Weiman Daniel I, Gillespie Meredith K, Hartley Taila, Osmond Matthew, Ito Yoko, Boycott Kym M, Kernohan Kristin D, Lines Matthew, McMillan Hugh J
University of Ottawa, Ottawa, ON, Canada.
Children's Hospital of Eastern Ontario Research Institute, University of Ottawa, Ottawa, ON, Canada.
Child Neurol Open. 2021 Oct 4;8:2329048X211031059. doi: 10.1177/2329048X211031059. eCollection 2021 Jan-Dec.

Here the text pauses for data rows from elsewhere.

-- pv_equiv track=rewrite | github.com/pawatpanu/pytrade | core/symbol_manager.py | normalize_symbol_name
-- ===== SOURCE A (Python) =====
-- def normalize_symbol_name(symbol: str, available_symbols: list[str]) -> str | None:
--     """Match generic symbol names to broker-specific variants (e.g., BTCUSDm, BTCUSD.a)."""
--     target = symbol.upper()
--     normalized_map = {s.upper(): s for s in available_symbols}
--
--     if target in normalized_map:
--         return normalized_map[target]
--
--     candidates = [s for s in available_symbols if s.upper().startswith(target)]
--     if not candidates:
--         return None
--
--     # Prefer shortest suffix match first.
--     candidates = sorted(candidates, key=lambda s: (len(s), s))
--     return candidates[0]
-- ===== SOURCE B (Python) =====
-- def normalize_symbol_name(symbol: str, available_symbols: list[str]) -> str | None:
--     """Single pass: track last exact match and the (len, s)-minimal prefix match."""
--     target = symbol.upper()
--     best_exact = None
--     best_prefix = None
--     for s in available_symbols:
--         u = s.upper()
--         if u == target:
--             best_exact = s
--         if u.startswith(target):
--             if best_prefix is None or (len(s), s) < (len(best_prefix), best_prefix):
--                 best_prefix = s
--     return best_exact if best_exact is not None else best_prefix
-- ===== Notes on version B (the rewrite author's own statement) =====
-- stated objective: alternative
-- what changed: Replaces A's build-uppercase-dict / membership lookup / filter / sort pipeline with a single fold over available_symbols that keeps the last exact match and the running (len(s), s)-minimum among prefix matches, dropping the dict and the sort.
import Mathlib
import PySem

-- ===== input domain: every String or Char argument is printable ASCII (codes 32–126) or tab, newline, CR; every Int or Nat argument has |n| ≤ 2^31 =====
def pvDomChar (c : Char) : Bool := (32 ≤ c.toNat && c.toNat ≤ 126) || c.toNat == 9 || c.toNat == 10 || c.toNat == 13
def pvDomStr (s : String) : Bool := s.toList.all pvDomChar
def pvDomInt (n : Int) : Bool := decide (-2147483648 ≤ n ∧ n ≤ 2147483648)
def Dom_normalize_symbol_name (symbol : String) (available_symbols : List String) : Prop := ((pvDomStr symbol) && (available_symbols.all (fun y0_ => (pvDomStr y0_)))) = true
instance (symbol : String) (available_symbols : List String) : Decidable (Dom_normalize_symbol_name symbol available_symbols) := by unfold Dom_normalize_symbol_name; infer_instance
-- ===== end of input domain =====

-- B replaces A's build-dict / filter / sort pipeline by one fold keeping the last exact match
-- and the (len, s)-minimal prefix match (objective: alternative decomposition, one pass, no sort).

-- ===== PORT A =====
def normalize_symbol_name (symbol : String) (available_symbols : List String) : Option String :=
  let target := PySem.Str.upper symbol
  let normalized_map : PySem.Dict String String :=
    available_symbols.foldl (fun d s => d.insert (PySem.Str.upper s) s) PySem.Dict.empty
  match normalized_map.get? target with
  | some v => some v
  | none =>
    let candidates := available_symbols.filter (fun s => PySem.Str.startswith (PySem.Str.upper s) target)
    if candidates = [] then none
    else (PySem.List.sorted2 candidates (fun s => PySem.Str.len s) (fun s => s)).head?

-- ===== PORT B =====
-- Python tuple comparison (len(s), s) < (len(b), b)
def pvKeyLt (s b : String) : Bool :=
  decide (PySem.Str.len s < PySem.Str.len b) ||
    (PySem.Str.len s == PySem.Str.len b && decide (s < b))

def normalize_symbol_name_alt (symbol : String) (available_symbols : List String) : Option String :=
  let target := PySem.Str.upper symbol
  let res := available_symbols.foldl
    (fun (acc : Option String × Option String) s =>
      (if PySem.Str.upper s == target then some s else acc.1,
       if PySem.Str.startswith (PySem.Str.upper s) target then
         (match acc.2 with
          | none => some s
          | some b => if pvKeyLt s b then some s else some b)
       else acc.2))
    (none, none)
  match res.1 with
  | some v => some v
  | none => res.2

-- ===== PRECONDITION & SPEC =====
def Spec_normalize_symbol_name (symbol : String) (available_symbols : List String) (out : Option String) : Prop := out = normalize_symbol_name_alt symbol available_symbols
instance (symbol : String) (available_symbols : List String) (out : Option String) : Decidable (Spec_normalize_symbol_name symbol available_symbols out) := by unfold Spec_normalize_symbol_name; infer_instance

-- ===== CLAIM (what is proved, stated in full; the proofs are below) =====
def Claim_equal_normalize_symbol_name : Prop := ∀ (symbol : String) (available_symbols : List String), Dom_normalize_symbol_name symbol available_symbols → Spec_normalize_symbol_name symbol available_symbols (normalize_symbol_name symbol available_symbols)

-- ===== LEMMAS AND PROOFS =====

-- A's exact-match lookup: last s with upper s = t wins (dict overwrite).
def pvEStep (t : String) (a : Option String) (s : String) : Option String :=
  if PySem.Str.upper s == t then some s else a

-- B's prefix-minimum step, restricted to prefix matches.
def pvMin (a : Option String) (s : String) : Option String :=
  match a with
  | none => some s
  | some b => if pvKeyLt s b then some s else some b

def pvPStep (t : String) (a : Option String) (s : String) : Option String :=
  if PySem.Str.startswith (PySem.Str.upper s) t then pvMin a s else a

theorem pvDictFold (t : String) (l : List String) (d : PySem.Dict String String) :
    (l.foldl (fun d s => d.insert (PySem.Str.upper s) s) d).get? t
      = l.foldl (pvEStep t) (d.get? t) := by
  induction l generalizing d with
  | nil => rfl
  | cons s l ih =>
    rw [List.foldl_cons, List.foldl_cons, ih]
    congr 1
    rw [PySem.Dict.get?_insert]
    by_cases h : PySem.Str.upper s = t
    · simp [pvEStep, h]
    · simp [pvEStep, h, Ne.symm h]

theorem pvPairFold (t : String) (l : List String) (e0 p0 : Option String) :
    l.foldl
      (fun (acc : Option String × Option String) s =>
        (if PySem.Str.upper s == t then some s else acc.1,
         if PySem.Str.startswith (PySem.Str.upper s) t then
           (match acc.2 with
            | none => some s
            | some b => if pvKeyLt s b then some s else some b)
         else acc.2))
      (e0, p0)
      = (l.foldl (pvEStep t) e0, l.foldl (pvPStep t) p0) :=
  PySem.List.foldl_prod_mk (pvEStep t) (pvPStep t) l e0 p0

theorem pvPrefixFilter (t : String) (l : List String) (a : Option String) :
    l.foldl (pvPStep t) a
      = (l.filter (fun s => PySem.Str.startswith (PySem.Str.upper s) t)).foldl pvMin a := by
  induction l generalizing a with
  | nil => rfl
  | cons s l ih =>
    simp only [List.foldl_cons, List.filter_cons, pvPStep, ih]
    split_ifs with h <;> simp [List.foldl_cons]

theorem pvHeadInsertBy (before : String → String → Bool) (x : String) (acc : List String) :
    (PySem.List.insertBy before x acc).head?
      = some (match acc.head? with
              | none => x
              | some h => if before x h then x else h) := by
  cases acc with
  | nil => rfl
  | cons y ys =>
    simp only [PySem.List.insertBy]
    split_ifs with hb <;> simp [hb]

def pvSortMin (before : String → String → Bool) (o : Option String) (x : String) : Option String :=
  some (match o with
        | none => x
        | some h => if before x h then x else h)

theorem pvSortHead (before : String → String → Bool) (cs acc : List String) :
    (cs.foldl (fun acc x => PySem.List.insertBy before x acc) acc).head?
      = cs.foldl (pvSortMin before) acc.head? := by
  induction cs generalizing acc with
  | nil => rfl
  | cons x cs ih =>
    simp only [List.foldl_cons, ih, pvHeadInsertBy, pvSortMin]

theorem pvSortMinEq :
    pvSortMin (fun a b =>
        decide (PySem.Str.len a < PySem.Str.len b) ||
          (!decide (PySem.Str.len b < PySem.Str.len a) && decide (a < b))) = pvMin := by
  funext o x
  cases o with
  | none => rfl
  | some b =>
    simp only [pvSortMin, pvMin, pvKeyLt]
    rcases lt_trichotomy x.length b.length with h | h | h
    · simp [PySem.Str.len, h]
    · simp [PySem.Str.len, h]
      split_ifs <;> rfl
    · simp [PySem.Str.len, Nat.lt_asymm h, not_le.mpr h, h.ne']

theorem pvSortedHead (cs : List String) :
    (PySem.List.sorted2 cs (fun s => PySem.Str.len s) (fun s => s)).head?
      = cs.foldl pvMin none := by
  have h : PySem.List.sorted2 cs (fun s => PySem.Str.len s) (fun s => s)
      = cs.foldl
          (fun acc x => PySem.List.insertBy
            (fun a b =>
              decide (PySem.Str.len a < PySem.Str.len b) ||
                (!decide (PySem.Str.len b < PySem.Str.len a) && decide (a < b))) x acc) [] := rfl
  rw [h, pvSortHead, pvSortMinEq]
  rfl

theorem pvMainEq (symbol : String) (available_symbols : List String) :
    normalize_symbol_name symbol available_symbols
      = normalize_symbol_name_alt symbol available_symbols := by
  have hA : normalize_symbol_name symbol available_symbols
      = (match (available_symbols.foldl (fun d s => d.insert (PySem.Str.upper s) s)
            (PySem.Dict.empty : PySem.Dict String String)).get? (PySem.Str.upper symbol) with
         | some v => some v
         | none =>
           if available_symbols.filter
               (fun s => PySem.Str.startswith (PySem.Str.upper s) (PySem.Str.upper symbol)) = []
           then none
           else (PySem.List.sorted2
                  (available_symbols.filter
                    (fun s => PySem.Str.startswith (PySem.Str.upper s) (PySem.Str.upper symbol)))
                  (fun s => PySem.Str.len s) (fun s => s)).head?) := rfl
  have hB : normalize_symbol_name_alt symbol available_symbols
      = (match (available_symbols.foldl
            (fun (acc : Option String × Option String) s =>
              (if PySem.Str.upper s == PySem.Str.upper symbol then some s else acc.1,
               if PySem.Str.startswith (PySem.Str.upper s) (PySem.Str.upper symbol) then
                 (match acc.2 with
                  | none => some s
                  | some b => if pvKeyLt s b then some s else some b)
               else acc.2))
            (none, none)).1 with
         | some v => some v
         | none =>
           (available_symbols.foldl
            (fun (acc : Option String × Option String) s =>
              (if PySem.Str.upper s == PySem.Str.upper symbol then some s else acc.1,
               if PySem.Str.startswith (PySem.Str.upper s) (PySem.Str.upper symbol) then
                 (match acc.2 with
                  | none => some s
                  | some b => if pvKeyLt s b then some s else some b)
               else acc.2))
            (none, none)).2) := rfl
  rw [hA, hB, pvPairFold, pvDictFold, pvPrefixFilter, ← pvSortedHead]
  simp only [PySem.Dict.get?_empty]
  cases available_symbols.foldl (pvEStep (PySem.Str.upper symbol)) none with
  | some v => rfl
  | none =>
    cases hc : available_symbols.filter
        (fun s => PySem.Str.startswith (PySem.Str.upper s) (PySem.Str.upper symbol)) with
    | nil => rfl
    | cons c cs => simp

-- ===== VERDICT (by name: the statement is the Claim_ definition above) =====
theorem normalize_symbol_name_spec : Claim_equal_normalize_symbol_name := by
  intro symbol available_symbols _
  unfold Spec_normalize_symbol_name
  exact pvMainEq symbol available_symbols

Allgrove or "Triple A" syndrome is characterized by alacrima, achalasia, and adrenocorticotropic hormone-resistant adrenal insufficiency, as well as central and peripheral nervous system involvement. Patients demonstrate heterogeneity with regard to their age of symptom onset, disease severity, and nature of clinical symptoms. Neurophysiological testing has also shown variability ranging from: motor neuron disease with prominent bulbar involvement, motor-predominant neuropathy, or sensorimotor polyneuropathy with axonal or mixed axonal and demyelinating features. We report an 11-year-old boy who presented with neurological symptoms of progressive spasticity and peripheral neuropathy. His neurophysiological testing confirmed a sensorimotor polyneuropathy with axonal and demyelinating features. Exome sequencing identified compound heterozygote variants in the gene. We summarize the neurophysiological findings in him and 29 other patients with Allgrove syndrome where nerve conduction study findings were available thereby providing a review of the heterogeneity in neurophysiological findings that have been reported in this rare disorder.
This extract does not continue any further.